# Factory fitted BOSE, speakers can't take the bass?



## Rip (Dec 22, 2017)

The BOSE amp in my car has just been repaired due to water damage, it was damaged when I bought the car so this is the first time I've been able to listen to the stereo with the amp installed and working.

I've noticed it doesn't take much bass at all to overwhelm the speakers, hard to explain but when a speaker is given too much bass it makes that unmistakable sound.

I've tried fading and balancing the sound just to see if any one speaker is worse but I can't really pinpoint it so I assume they all sound a bit dodgy when any bass is applied. Currently all the equaliser settings are set at the default (12o'clock) position and if I turn the bass up much more than that it does not sound that great at all.

I currently have some 320kbps mp3's on the SD card so I'll try some proper CD's over the next few days as well.

A mate of mines Bang an Olufsen in his similar age A5 sounds much much better and handles bass brilliantly, I guess that's because he has a factory sub in there somewhere and as far as I can see the TTS does not have a sub.

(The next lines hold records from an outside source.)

-- pv_equiv track=rewrite | github.com/bozakp/tab-monitor | to_json.py | line_sets
-- ===== SOURCE A (Python) =====
-- def line_sets(lines):
--     start = 0
--     while start < len(lines):
--         stop = start+1
--         while stop < len(lines) and lines[stop][0] != "=":
--             stop += 1
--         yield lines[start:stop]
--         start = stop
-- ===== SOURCE B (Python) =====
-- def line_sets(lines):
--     group = []
--     for line in lines:
--         if group and line.startswith("="):
--             yield group
--             group = []
--         group.append(line)
--     if group:
--         yield group
-- ===== Notes on version B (the rewrite author's own statement) =====
-- stated objective: simpler
-- what changed: Replaces A's index-based double while loop (inner scan for the next '='-delimiter, then a slice) with a single pass that accumulates the current group and yields it whenever a new '='-line starts a group; startswith makes A's IndexError on empty lines disappear.
import Mathlib
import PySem

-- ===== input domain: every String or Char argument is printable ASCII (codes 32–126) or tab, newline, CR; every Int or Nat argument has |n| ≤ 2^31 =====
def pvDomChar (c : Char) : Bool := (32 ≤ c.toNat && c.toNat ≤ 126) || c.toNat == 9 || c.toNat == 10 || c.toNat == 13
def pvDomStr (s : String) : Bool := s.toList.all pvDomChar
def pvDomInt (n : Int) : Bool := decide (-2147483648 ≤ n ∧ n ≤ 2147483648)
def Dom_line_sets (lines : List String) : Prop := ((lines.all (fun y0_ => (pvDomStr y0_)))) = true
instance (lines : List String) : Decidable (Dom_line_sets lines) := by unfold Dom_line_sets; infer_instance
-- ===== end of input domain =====

-- B replaces A's index-based double while loop with a single accumulating pass; return-value equivalence (A is a generator, compared as a list).

-- ===== PORT A =====
-- inner while loop: advance stop while stop < len(lines) and lines[stop][0] != "="
def lineSetsFindStop (lines : List String) (stop : Nat) : Nat :=
  if h : stop < lines.length then
    if PySem.Str.pyGet? (lines.getD stop "") 0 ≠ some '=' then
      lineSetsFindStop lines (stop + 1)
    else stop
  else stop
termination_by lines.length - stop
decreasing_by omega

theorem lineSetsFindStop_le (lines : List String) (s : Nat) : s ≤ lineSetsFindStop lines s := by
  fun_induction lineSetsFindStop lines s with
  | case1 _ _ _ ih => omega
  | case2 => omega
  | case3 => omega

-- outer while loop over start
def lineSetsLoop (lines : List String) (start : Nat) : List (List String) :=
  if h : start < lines.length then
    let stop := lineSetsFindStop lines (start + 1)
    PySem.List.slice lines (some (start : Int)) (some (stop : Int)) :: lineSetsLoop lines stop
  else []
termination_by lines.length - start
decreasing_by
  have := lineSetsFindStop_le lines (start + 1)
  omega

def line_sets (lines : List String) : List (List String) := lineSetsLoop lines 0

-- ===== PORT B =====
def lineSetsAltGo (rest : List String) (group : List String) : List (List String) :=
  match rest with
  | [] => if group = [] then [] else [group]
  | l :: ls =>
    if group ≠ [] ∧ PySem.Str.startswith l "=" then
      group :: lineSetsAltGo ls [l]
    else
      lineSetsAltGo ls (group ++ [l])

def line_sets_alt (lines : List String) : List (List String) := lineSetsAltGo lines []

-- ===== PRECONDITION & SPEC =====
-- Pre_ excludes exactly the inputs on which A raises IndexError: some line after the first is "".
def Pre_line_sets (lines : List String) : Prop := ∀ l ∈ lines.drop 1, l ≠ ""
instance (lines : List String) : Decidable (Pre_line_sets lines) := by unfold Pre_line_sets; infer_instance
def pvWitness_line_sets : List String := ["=a", "b", "=c"]

def Spec_line_sets (lines : List String) (out : List (List String)) : Prop := out = line_sets_alt lines
instance (lines : List String) (out : List (List String)) : Decidable (Spec_line_sets lines out) := by unfold Spec_line_sets; infer_instance

-- ===== CLAIM (what is proved, stated in full; the proofs are below) =====
def Claim_equal_line_sets : Prop := ∀ (lines : List String), Dom_line_sets lines → Pre_line_sets lines → Spec_line_sets lines (line_sets lines)

-- ===== LEMMAS AND PROOFS =====

-- "this line does not start a new group"
def ndl (l : String) : Bool := ! PySem.Str.startswith l "="

-- the common split-into-groups function both ports compute
def groupsOf : List String → List (List String)
  | [] => []
  | l :: ls => (l :: ls.takeWhile ndl) :: groupsOf (ls.dropWhile ndl)
termination_by l => l.length
decreasing_by
  have := List.length_dropWhile_le (p := ndl) (l := ls)
  simpa using Nat.lt_succ_of_le this

theorem take_length_takeWhile {α : Type} (p : α → Bool) (l : List α) :
    l.take (l.takeWhile p).length = l.takeWhile p := by
  induction l with
  | nil => simp
  | cons x xs ih =>
    by_cases h : p x <;> simp [List.takeWhile_cons, h, ih]

theorem drop_length_takeWhile {α : Type} (p : α → Bool) (l : List α) :
    l.drop (l.takeWhile p).length = l.dropWhile p := by
  induction l with
  | nil => simp
  | cons x xs ih =>
    by_cases h : p x <;> simp [List.takeWhile_cons, List.dropWhile_cons, h, ih]

-- bridge between A's test lines[stop][0] != "=" and B's startswith, for nonempty strings
theorem charsStartswith_single (c d : Char) (cs : List Char) :
    PySem.Chars.startswith (c :: cs) [d] = (c == d) := by
  by_cases hcd : c = d
  · subst hcd
    exact (PySem.Chars.startswith_iff _ _).mpr ⟨cs, rfl⟩ |>.trans (by simp)
  · have : ¬ PySem.Chars.startswith (c :: cs) [d] = true := by
      intro hsw
      obtain ⟨t, ht⟩ := (PySem.Chars.startswith_iff _ _).mp hsw
      injection ht with h1 _
      exact hcd h1.symm
    simp at this
    simp [this, hcd]

theorem toList_ne_nil (s : String) (h : s ≠ "") : s.toList ≠ [] := by
  intro he
  apply h
  have := congrArg String.ofList he
  simpa using this

theorem test_bridge (l : String) (h : l.toList ≠ []) :
    (PySem.Str.pyGet? l 0 ≠ some '=') ↔ ndl l = true := by
  obtain ⟨c, cs, hc⟩ : ∃ c cs, l.toList = c :: cs := by
    cases hx : l.toList with
    | nil => exact absurd hx h
    | cons a as => exact ⟨a, as, rfl⟩
  have h1 : PySem.Str.pyGet? l 0 = some c := by
    rw [show (0 : Int) = ((0 : Nat) : Int) from rfl, PySem.Str.pyGet?_natCast]
    simp [hc]
  have h2 : PySem.Str.startswith l "=" = (c == '=') := by
    rw [PySem.Str.startswith_eq, show ("=" : String).toList = ['='] from rfl, hc]
    exact charsStartswith_single c '=' cs
  unfold ndl
  rw [h1, h2]
  by_cases hce : c = '=' <;> simp [hce]

theorem findStop_eq (lines : List String) (s : Nat)
    (hne : ∀ l ∈ lines.drop s, l ≠ "") :
    lineSetsFindStop lines s = s + ((lines.drop s).takeWhile ndl).length := by
  fun_induction lineSetsFindStop lines s with
  | case1 s h hc ih =>
    have hd : lines.drop s = lines[s] :: lines.drop (s + 1) := List.drop_eq_getElem_cons h
    have hgd : lines.getD s "" = lines[s] := List.getD_eq_getElem lines "" h
    have hmem : lines[s] ∈ lines.drop s := by rw [hd]; exact List.mem_cons_self
    have hne' : lines[s] ≠ "" := hne _ hmem
    have hndl : ndl lines[s] = true := (test_bridge _ (toList_ne_nil _ hne')).mp (by rwa [hgd] at hc)
    rw [ih (fun l hl => hne l (by rw [hd]; exact List.mem_cons_of_mem _ hl))]
    rw [hd, List.takeWhile_cons, hndl]
    simp; omega
  | case2 s h hc =>
    have hd : lines.drop s = lines[s] :: lines.drop (s + 1) := List.drop_eq_getElem_cons h
    have hgd : lines.getD s "" = lines[s] := List.getD_eq_getElem lines "" h
    have hne' : lines[s] ≠ "" := hne _ (by rw [hd]; exact List.mem_cons_self)
    rw [hgd] at hc
    have hndl : ¬ ndl lines[s] = true := by
      intro hn
      exact hc ((test_bridge _ (toList_ne_nil _ hne')).mpr hn) |>.elim
    have : ndl lines[s] = false := by simpa using hndl
    rw [hd, List.takeWhile_cons, this]
    simp
  | case3 s h =>
    have : lines.drop s = [] := List.drop_eq_nil_of_le (by omega)
    simp [this]

theorem loop_eq (lines : List String) (start : Nat)
    (hne : ∀ l ∈ lines.drop (start + 1), l ≠ "") :
    lineSetsLoop lines start = groupsOf (lines.drop start) := by
  fun_induction lineSetsLoop lines start with
  | case1 start h stop ih =>
    have hstop : stop = (start + 1) + ((lines.drop (start + 1)).takeWhile ndl).length :=
      findStop_eq lines (start + 1) hne
    have hd : lines.drop start = lines[start] :: lines.drop (start + 1) :=
      List.drop_eq_getElem_cons h
    have hslice : PySem.List.slice lines (some (start : Int)) (some (stop : Int)) =
        (lines.drop start).take (stop - start) := PySem.List.slice_natCast lines start stop
    have htake : (lines.drop start).take (stop - start) =
        lines[start] :: (lines.drop (start + 1)).takeWhile ndl := by
      rw [hd, hstop]
      have : start + 1 + ((lines.drop (start + 1)).takeWhile ndl).length - start
          = ((lines.drop (start + 1)).takeWhile ndl).length + 1 := by omega
      rw [this, List.take_succ_cons, take_length_takeWhile]
    have hdropstop : lines.drop stop = (lines.drop (start + 1)).dropWhile ndl := by
      rw [← drop_length_takeWhile ndl (lines.drop (start + 1)), List.drop_drop, hstop]
    have hne' : ∀ l ∈ lines.drop (stop + 1), l ≠ "" := by
      intro l hl
      apply hne
      have h1 : lines.drop (stop + 1) = (lines.drop (start + 1)).drop (stop - start) := by
        rw [List.drop_drop]
        congr 1
        have := lineSetsFindStop_le lines (start + 1)
        omega
      rw [h1] at hl
      exact List.drop_subset _ _ hl
    rw [ih hne', hslice, htake, hdropstop, hd]
    rw [groupsOf]
  | case2 start h =>
    have : lines.drop start = [] := List.drop_eq_nil_of_le (by omega)
    simp [this, groupsOf]

theorem altGo_eq (rest : List String) (group : List String) (h : group ≠ []) :
    lineSetsAltGo rest group =
      (group ++ rest.takeWhile ndl) :: groupsOf (rest.dropWhile ndl) := by
  induction rest generalizing group with
  | nil => simp [lineSetsAltGo, h, groupsOf]
  | cons l ls ih =>
    cases hs : PySem.Chars.startswith l.toList ['='] with
    | true =>
      have hsS : PySem.Str.startswith l "=" = true := by simpa using hs
      have hnd : ndl l = false := by simp [ndl, hs]
      rw [lineSetsAltGo, if_pos ⟨h, hsS⟩, ih [l] (by simp)]
      simp [List.takeWhile_cons, List.dropWhile_cons, hnd, groupsOf]
    | false =>
      have hnd : ndl l = true := by simp [ndl, hs]
      rw [lineSetsAltGo, if_neg (by simp [hs]), ih (group ++ [l]) (by simp)]
      simp [List.takeWhile_cons, List.dropWhile_cons, hnd]

theorem alt_eq_groupsOf (lines : List String) : line_sets_alt lines = groupsOf lines := by
  cases lines with
  | nil => simp [line_sets_alt, lineSetsAltGo, groupsOf]
  | cons l ls =>
    rw [line_sets_alt, lineSetsAltGo, if_neg (by simp)]
    rw [show ([] ++ [l] : List String) = [l] from rfl, altGo_eq ls [l] (by simp)]
    simp [groupsOf]

-- ===== VERDICT (by name: the statement is the Claim_ definition above) =====
theorem line_sets_spec : Claim_equal_line_sets := by
  intro lines _ hpre
  unfold Spec_line_sets line_sets
  rw [loop_eq lines 0 (fun l hl => hpre l (by simpa using hl)), alt_eq_groupsOf]
  simp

Can an aftermarket sub be added to the factory setup?


----------



## FNChaos (Nov 30, 2016)

Rip said:


> I've noticed it doesn't take much bass at all to overwhelm the speakers, hard to explain but when a speaker is given too much bass it makes that unmistakable sound.
> ---snip---
> I guess that's because he has a factory sub in there somewhere and as far as I can see the TTS does not have a sub.
> ---snip---
> Can an aftermarket sub be added to the factory setup?

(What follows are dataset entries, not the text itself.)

-- pv_equiv track=rewrite | github.com/andrewlee229/shakespeareMarkov | processing/markov.py | markov_set
-- ===== SOURCE A (Python) =====
-- def markov_set(lines):
-- 	punct = [',','.',"\"","?","!",";",":","(",")"]
-- 	mapping = {}
-- 	for x in lines:
-- 		line = x.split()
-- 		prev_word = ""
-- 		i = 0
-- 		for l in line:
-- 			#Remove punctuation and capitalization
-- 			word = ''.join(ch for ch in l if ch not in punct)
-- 			word = word.lower()
-- 			if(word == "exit" or word == "exeunt"):
-- 				break
-- 			#Make I capitalized
-- 			if(word == "i"):
-- 				word = "I"
-- 			#See if word has a dash in it
-- 			try:
-- 				if(word[len(word)-1] == "-"):
-- 					word = word[:-1]
-- 			except:
-- 				pass
-- 			#If beginning of line, just move on to next word
-- 			if i == 0:
-- 				i+=1
-- 			#Assoicate current word with previous word
-- 			else:
-- 				if prev_word in mapping:
-- 					mapping[prev_word].append(word)
-- 				else:
-- 					mapping.setdefault(prev_word,[]).append(word)
-- 				#check if end of the line and if so reset
-- 				if i == len:
-- 					prev_word = ""
-- 					break
-- 			prev_word = word
-- 	return(mapping)
-- ===== SOURCE B (Python) =====
-- def markov_set(lines):
--     punct = set(',."?!;:()')
--     mapping = {}
--     for x in lines:
--         words = []
--         for tok in x.split():
--             w = ''.join(ch for ch in tok if ch not in punct).lower()
--             if w == "exit" or w == "exeunt":
--                 break
--             if w == "i":
--                 w = "I"
--             if w.endswith("-"):
--                 w = w[:-1]
--             words.append(w)
--         for prev, nxt in zip(words, words[1:]):
--             mapping.setdefault(prev, []).append(nxt)
--     return mapping
-- ===== Notes on version B (the rewrite author's own statement) =====
-- stated objective: simpler
-- what changed: Replaces the interleaved prev_word/i-flag single pass (with its dead 'i == len' branch and redundant in/setdefault split) by a two-phase decomposition: first materialize the cleaned word list per line, then pair consecutive words with zip and a single setdefault-append.
import Mathlib
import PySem

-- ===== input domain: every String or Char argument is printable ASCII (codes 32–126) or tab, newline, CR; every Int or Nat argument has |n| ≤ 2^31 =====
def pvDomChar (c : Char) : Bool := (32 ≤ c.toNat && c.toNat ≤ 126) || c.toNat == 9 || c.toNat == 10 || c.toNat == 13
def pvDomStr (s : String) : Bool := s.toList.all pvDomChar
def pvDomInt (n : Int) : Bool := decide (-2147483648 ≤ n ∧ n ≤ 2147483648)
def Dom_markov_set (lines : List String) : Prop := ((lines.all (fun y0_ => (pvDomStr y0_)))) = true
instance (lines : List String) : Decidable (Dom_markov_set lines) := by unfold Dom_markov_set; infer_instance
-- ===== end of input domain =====

-- B replaces A's interleaved prev_word/i-flag single pass (with its dead 'i == len' branch and
-- redundant in/setdefault split) by a two-phase decomposition: build the cleaned word list per
-- line, then pair consecutive words with zip and one setdefault-append; objective: simpler.

-- ===== PORT A =====
def pvPunct : List Char := [',', '.', '"', '?', '!', ';', ':', '(', ')']

-- A's per-token cleaning; 'none' is the break on exit/exeunt;
-- pyGet? = none is exactly the caught IndexError of word[len(word)-1] on ""
def pvDashA (word : String) : String :=
  match PySem.Str.pyGet? word (PySem.Str.len word - 1) with
  | some c => if c == '-' then PySem.Str.slice word none (some (-1)) else word
  | none => word

def pvCleanA (l : String) : Option String :=
  let word := PySem.Str.lower (String.ofList (l.toList.filter (fun ch => !(pvPunct.contains ch))))
  if word == "exit" || word == "exeunt" then none
  else
    let word := if word == "i" then "I" else word
    some (pvDashA word)

-- per-line loop of A: state (mapping, prev_word, i); the Python 'if i == len' branch compares
-- the int i with the builtin function 'len', is always false, and is omitted as dead code
def pvLineA (toks : List String) (mapping : PySem.Dict String (List String))
    (prev : String) (i : Int) : PySem.Dict String (List String) :=
  match toks with
  | [] => mapping
  | l :: rest =>
    match pvCleanA l with
    | none => mapping
    | some word =>
      if i == 0 then pvLineA rest mapping word (i + 1)
      else
        pvLineA rest
          (if mapping.contains prev then mapping.modify prev [] (fun v => v ++ [word])
           else (mapping.setdefault prev []).modify prev [] (fun v => v ++ [word]))
          word i

def markov_set (lines : List String) : List (String × List String) :=
  (lines.foldl (fun mapping x => pvLineA (PySem.Str.split₀ x) mapping "" 0) PySem.Dict.empty).items

-- ===== PORT B =====
-- B's per-token cleaning ('none' = break), with endswith instead of the try/except
def pvCleanB (t : String) : Option String :=
  let w := PySem.Str.lower (String.ofList (t.toList.filter (fun ch => !(pvPunct.contains ch))))
  if w == "exit" || w == "exeunt" then none
  else
    let w := if w == "i" then "I" else w
    let w := if PySem.Str.endswith w "-" then PySem.Str.slice w none (some (-1)) else w
    some w

-- phase 1 of B: the cleaned words of one line
def pvWords (toks : List String) : List String :=
  match toks with
  | [] => []
  | t :: rest =>
    match pvCleanB t with
    | none => []
    | some w => w :: pvWords rest

def markov_set_alt (lines : List String) : List (String × List String) :=
  (lines.foldl
    (fun mapping x =>
      let ws := pvWords (PySem.Str.split₀ x)
      (ws.zip ws.tail).foldl
        (fun m p => (m.setdefault p.1 []).modify p.1 [] (fun v => v ++ [p.2])) mapping)
    PySem.Dict.empty).items

-- ===== PRECONDITION & SPEC =====
def Spec_markov_set (lines : List String) (out : List (String × List String)) : Prop := out = markov_set_alt lines
instance (lines : List String) (out : List (String × List String)) : Decidable (Spec_markov_set lines out) := by unfold Spec_markov_set; infer_instance

-- ===== CLAIM (what is proved, stated in full; the proofs are below) =====
def Claim_equal_markov_set : Prop := ∀ (lines : List String), Dom_markov_set lines → Spec_markov_set lines (markov_set lines)

-- ===== LEMMAS AND PROOFS =====

-- A's try/except dash test agrees with B's endswith test on every string
lemma pvDash_eq (w : String) :
    pvDashA w
    = (if PySem.Str.endswith w "-" then PySem.Str.slice w none (some (-1)) else w) := by
  unfold pvDashA
  rcases hr : w.toList.getLast? with _ | c
  · rw [List.getLast?_eq_none_iff] at hr
    have h1 : PySem.Str.pyGet? w (PySem.Str.len w - 1) = none := by
      simp [hr]; decide
    have h2 : PySem.Str.endswith w "-" = false := by
      simp [hr]; decide
    rw [h1, h2]
    simp
  · rw [List.getLast?_eq_some_iff] at hr
    obtain ⟨l, hl⟩ := hr
    have hlen : PySem.Str.len w - 1 = ((l.length : Nat) : Int) := by
      simp [PySem.Str.len_eq, hl]
    have h1 : PySem.Str.pyGet? w (PySem.Str.len w - 1) = some c := by
      rw [hlen, PySem.Str.pyGet?_natCast, hl]
      simp
    have h2 : PySem.Str.endswith w "-" = (c == '-') := by
      by_cases hc : c = '-'
      · subst hc
        have hs : ("-" : String).toList <:+ w.toList := by
          rw [hl]; exact List.suffix_append l _
        rw [PySem.Str.endswith_eq, show ('-' == '-') = true from rfl]
        exact (PySem.Chars.endswith_iff _ _).mpr hs
      · have hf : PySem.Str.endswith w "-" = false := by
          rw [Bool.eq_false_iff]
          intro hcon
          rw [PySem.Str.endswith_eq, PySem.Chars.endswith_iff, hl] at hcon
          obtain ⟨t, ht⟩ := hcon
          have h3 := congrArg List.getLast? ht
          simp at h3
          exact hc h3.symm
        rw [hf]
        simp [hc]
    rw [h1, h2]

-- the two per-token cleaners agree
lemma pvClean_eq (l : String) : pvCleanA l = pvCleanB l := by
  unfold pvCleanA pvCleanB
  simp only
  split
  · rfl
  · exact congrArg some (pvDash_eq _)

-- A's in/append-else-setdefault update is B's setdefault-then-append
lemma pvStep_eq (m : PySem.Dict String (List String)) (prev word : String) :
    (if m.contains prev then m.modify prev [] (fun v => v ++ [word])
     else (m.setdefault prev []).modify prev [] (fun v => v ++ [word]))
    = (m.setdefault prev []).modify prev [] (fun v => v ++ [word]) := by
  by_cases h : m.contains prev
  · rw [if_pos h, PySem.Dict.setdefault_of_contains m [] h]
  · rw [if_neg h]

-- A's loop from the second token on builds exactly B's consecutive-pair fold
lemma pvLineA_one (toks : List String) : ∀ (m : PySem.Dict String (List String)) (prev : String),
    pvLineA toks m prev 1
    = ((prev :: pvWords toks).zip (pvWords toks)).foldl
        (fun m p => (m.setdefault p.1 []).modify p.1 [] (fun v => v ++ [p.2])) m := by
  induction toks with
  | nil => intro m prev; simp [pvLineA, pvWords]
  | cons t rest ih =>
    intro m prev
    rw [pvLineA, pvWords, pvClean_eq]
    rcases hc : pvCleanB t with _ | w
    · simp
    · simp only
      rw [if_neg (by decide : ¬ ((1 : Int) == 0) = true), pvStep_eq, ih]
      rfl

-- the first token only seeds prev_word
lemma pvLineA_zero (toks : List String) (m : PySem.Dict String (List String)) :
    pvLineA toks m "" 0
    = ((pvWords toks).zip (pvWords toks).tail).foldl
        (fun m p => (m.setdefault p.1 []).modify p.1 [] (fun v => v ++ [p.2])) m := by
  cases toks with
  | nil => simp [pvLineA, pvWords]
  | cons t rest =>
    rw [pvLineA, pvWords, pvClean_eq]
    rcases hc : pvCleanB t with _ | w
    · simp
    · simp only
      rw [if_pos (by decide : ((0 : Int) == 0) = true)]
      have h01 : (0 : Int) + 1 = 1 := by norm_num
      rw [h01, pvLineA_one]
      rfl

-- ===== VERDICT (by name: the statement is the Claim_ definition above) =====
theorem markov_set_spec : Claim_equal_markov_set := by
  intro lines _
  unfold Spec_markov_set markov_set markov_set_alt
  congr 1
  apply PySem.List.foldl_congr_mem
  intro m x _
  exact pvLineA_zero _ m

If your TTS has a factory BOSE system installed, there will be an enclosed 13cm woofer for the bass frequencies. It is adequate for general listening but won't reproduce extremely low notes or handle stupid-loud volumes without distorting.

If you are hearing distortion at 'reasonable' levels then there is a good chance that your speaker(s) are damaged.

There are several threads on the forum describing how to add a subwoofer.

See item #7:


----------



## Rip (Dec 22, 2017)

FNChaos said:


> Rip said:
> 
> 
> > I've noticed it doesn't take much bass at all to overwhelm the speakers, hard to explain but when a speaker is given too much bass it makes that unmistakable sound.
> ...


Hmm, I'm pretty sure I don't have a sub as I've had most of the interior out of the boot area. Where exactly is item 7 fitted?


----------



## Rip (Dec 22, 2017)

Never mind, I see it's in the side panel next to the rear seat. I'll have a listen closely and see if it's distorting for any reason.


----------



## Rip (Dec 22, 2017)

Never mind, I see it's in the side panel next to the rear seat. I'll have a listen closely and see if it's distorting for any reason. Thanks for that image.

I bet it's a right ball ache to get to.


----------



## legend_of_chaos (Sep 18, 2017)

Just recently had my amp fixed and drivers door speakers sorted and I think my Bose set up sounds amazing for a factory fitted system, really good bass.


----------



## Rip (Dec 22, 2017)

legend_of_chaos said:


> Just recently had my amp fixed and drivers door speakers sorted and I think my Bose set up sounds amazing for a factory fitted system, really good bass.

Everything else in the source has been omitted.